The data structure allows you to do the following:

• given a tree called my_bst, access the "root node" with my_bst
• given any node, find the left child node/subtree of that node with .left
• given any node, find the right child node/subtree of that node with .right
• given any node, find its key with .key

1. You run a website where users can assign creative names to colors. You store named colors as nodes in a self-balancing binary search tree, where the key of a node is the hex code of its color (for example: #30af99, #c0ffee). Users shouldn't be able to change the name of a color. Pseudocode a has_key function to check if a particular hex value is already in the tree. If the key is in the tree, your function should return true. If the key is not in the tree, your function should return false. Your function should take the tree and the hex color key as arguments.

   Stretch Version: Pseudocode an insert_if_free function to check if the color exists and insert it if it's not already in the tree. If the key is not in the tree, your function should add it to the tree and return true (notice this is the reverse of what has_key returns). If the key is already in the tree, your function should return false. Your function should take the tree as one argument and the information about the new color as one or more other arguments. Don't worry about maintaining the balance of the tree; just insert the new node at any valid location.

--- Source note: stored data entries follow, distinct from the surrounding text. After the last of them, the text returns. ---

-- pv_equiv track=rewrite | github.com/Fxlipe115/CPD_Sorting | Ex2/sorting.py | codify
-- ===== SOURCE A (Python) =====
-- def codify(string):
--     """ Codifies string into base 62 (digits and case sensitive).
--         In:
--             string:String = string of length to codified.
--         Out:
--             codif:Integer = integer that represents the string codified.
--     """
--
--     codif = 0
--     for i in range(len(string)):
--         try:
--             val = int(string[i])
--             codif += val*62**i
--
--         except ValueError:
--             if ord(string[i]) < 91:
--                 val = ord(string[i]) - 55
--             else:
--                 val = ord(string[i]) - 61
--
--             codif += val*62**i
--
--     return codif
-- ===== SOURCE B (Python) =====
-- def codify(string):
--     """ Codifies string into base 62 via Horner's rule (no powers). """
--     codif = 0
--     for ch in reversed(string):
--         try:
--             val = int(ch)
--         except ValueError:
--             if ord(ch) < 91:
--                 val = ord(ch) - 55
--             else:
--                 val = ord(ch) - 61
--         codif = codif * 62 + val
--     return codif
-- ===== Notes on version B (the rewrite author's own statement) =====
-- stated objective: alternative
-- what changed: Replaces the forward loop that sums val*62**i with Horner's multiply-accumulate recurrence over the reversed string (codif = codif*62 + val), eliminating the power computation entirely.
import Mathlib
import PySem

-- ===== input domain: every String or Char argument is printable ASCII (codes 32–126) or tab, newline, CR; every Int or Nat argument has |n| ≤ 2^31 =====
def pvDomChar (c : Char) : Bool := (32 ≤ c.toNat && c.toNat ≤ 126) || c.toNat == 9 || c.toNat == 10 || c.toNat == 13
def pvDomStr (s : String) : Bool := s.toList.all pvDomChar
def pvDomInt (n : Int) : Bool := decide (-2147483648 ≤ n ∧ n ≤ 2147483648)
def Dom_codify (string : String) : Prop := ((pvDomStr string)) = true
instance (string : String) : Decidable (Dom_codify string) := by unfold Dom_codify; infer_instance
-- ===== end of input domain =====

-- B computes the same base-62 value by Horner's rule over the reversed string, with no power term.

-- shared digit-value helper: both Pythons compute val from string[i] by the identical code
-- (try int(ch); on ValueError use ord<91 → ord-55 else ord-61)
def pvVal (c : Char) : Int :=
  match PySem.Int.ofChars? [c] with
  | some v => v
  | none => if (c.toNat : Int) < 91 then (c.toNat : Int) - 55 else (c.toNat : Int) - 61

-- ===== PORT A =====
-- for i in range(len(string)): codif += val * 62**i
def codify (string : String) : Int :=
  (PySem.List.pyRange 0 (string.toList.length : Int) 1).foldl
    (fun codif i => codif + pvVal (PySem.List.pyGetD string.toList i ' ') * (62 : Int) ^ i.toNat) 0

-- ===== PORT B =====
-- for ch in reversed(string): codif = codif * 62 + val
def codify_alt (string : String) : Int :=
  string.toList.reverse.foldl (fun codif c => codif * 62 + pvVal c) 0

-- ===== PRECONDITION & SPEC =====
def Spec_codify (string : String) (out : Int) : Prop := out = codify_alt string
instance (string : String) (out : Int) : Decidable (Spec_codify string out) := by unfold Spec_codify; infer_instance

-- ===== CLAIM (what is proved, stated in full; the proofs are below) =====
def Claim_equal_codify : Prop := ∀ (string : String), Dom_codify string → Spec_codify string (codify string)

-- ===== LEMMAS AND PROOFS =====

-- Horner evaluation as a foldr over the character list
def pvPoly (l : List Char) : Int := l.foldr (fun c acc => acc * 62 + pvVal c) 0

lemma pvPoly_append (t : List Char) (c : Char) :
    pvPoly (t ++ [c]) = pvPoly t + pvVal c * (62 : Int) ^ t.length := by
  induction t with
  | nil => simp [pvPoly]
  | cons a t ih =>
      simp only [List.cons_append, pvPoly, List.foldr_cons, List.length_cons] at *
      rw [ih]; ring

lemma codify_alt_eq_poly (s : String) : codify_alt s = pvPoly s.toList := by
  simp [codify_alt, pvPoly, List.foldl_reverse]

lemma codify_fold_eq_poly (l : List Char) :
    (PySem.List.pyRange 0 (l.length : Int) 1).foldl
      (fun codif i => codif + pvVal (PySem.List.pyGetD l i ' ') * (62 : Int) ^ i.toNat) 0
    = pvPoly l := by
  induction l using List.reverseRecOn with
  | nil => simp [pvPoly, PySem.List.pyRange_one_eq_nil]
  | append_singleton t c ih =>
      have hlen : ((t ++ [c]).length : Int) = (t.length : Int) + 1 := by
        simp
      rw [hlen, PySem.List.pyRange_one_succ_right (by positivity),
          List.foldl_append, pvPoly_append]
      have hcongr :
          (PySem.List.pyRange 0 (t.length : Int) 1).foldl
            (fun codif i => codif + pvVal (PySem.List.pyGetD (t ++ [c]) i ' ') * (62 : Int) ^ i.toNat) 0
          = (PySem.List.pyRange 0 (t.length : Int) 1).foldl
            (fun codif i => codif + pvVal (PySem.List.pyGetD t i ' ') * (62 : Int) ^ i.toNat) 0 := by
        apply PySem.List.foldl_congr_mem
        intro acc x hx
        rcases (PySem.List.mem_pyRange_one).1 hx with ⟨hx0, hx1⟩
        have hxlt : x.toNat < t.length := by omega
        have hgt : PySem.List.pyGetD (t ++ [c]) x ' ' = PySem.List.pyGetD t x ' ' := by
          rw [PySem.List.pyGetD_eq_getElem (t ++ [c]) ' ' hx0 (by simp; omega),
              PySem.List.pyGetD_eq_getElem t ' ' hx0 (by omega),
              List.getElem_append_left hxlt]
        rw [hgt]
      rw [hcongr, ih]
      have hlast : PySem.List.pyGetD (t ++ [c]) (t.length : Int) ' ' = c := by
        rw [PySem.List.pyGetD_eq_getElem (t ++ [c]) ' ' (by positivity) (by simp)]
        simp
      rw [List.foldl_cons, List.foldl_nil, hlast]
      simp

-- ===== VERDICT (by name: the statement is the Claim_ definition above) =====
theorem codify_spec : Claim_equal_codify := by
  intro s _
  unfold Spec_codify codify
  rw [codify_alt_eq_poly]
  exact codify_fold_eq_poly s.toList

2. You follow a favorite literary critic's book ratings very closely. In particular, you keep a self-balancing binary search tree of all the critic's reviews, where each node's key is the rating given by the critic to that node's book. Every time the critic publishes a new book review, you add it to the tree. Every time you finish reading your current book, you read the next highest-rated book. As a first step to automating your book selection process, pseudocode a max function to find the book in the tree with the highest rating. Your function should take the tree as its argument. (A next step would be to also delete the item, but don't work on that right now.)

Tree

Assume for the following challenge that you have a recursive tree data structure.

The constructor for a Tree instance requires that you specify the key for the current node, and it sets children list of the node to an empty array.

The data structure allows you to do the following:

• given a tree called my_tree, access the "root node" with my_tree
• given any node, find an array containing all its children with .children
• given any node, find its key with .key

In addition, as a special bonus not always available in trees, you can:

• given any node, find its parent node with .parent (the parent of the root node is None)

1. Given the names of two people in a military group, and a tree that represents the military hierarchy, your task is to find the lowest-rank person who commands both of the other people (this excludes the people themselves). If there is no such person, return None. This is often called a lowest_common_ancestor function.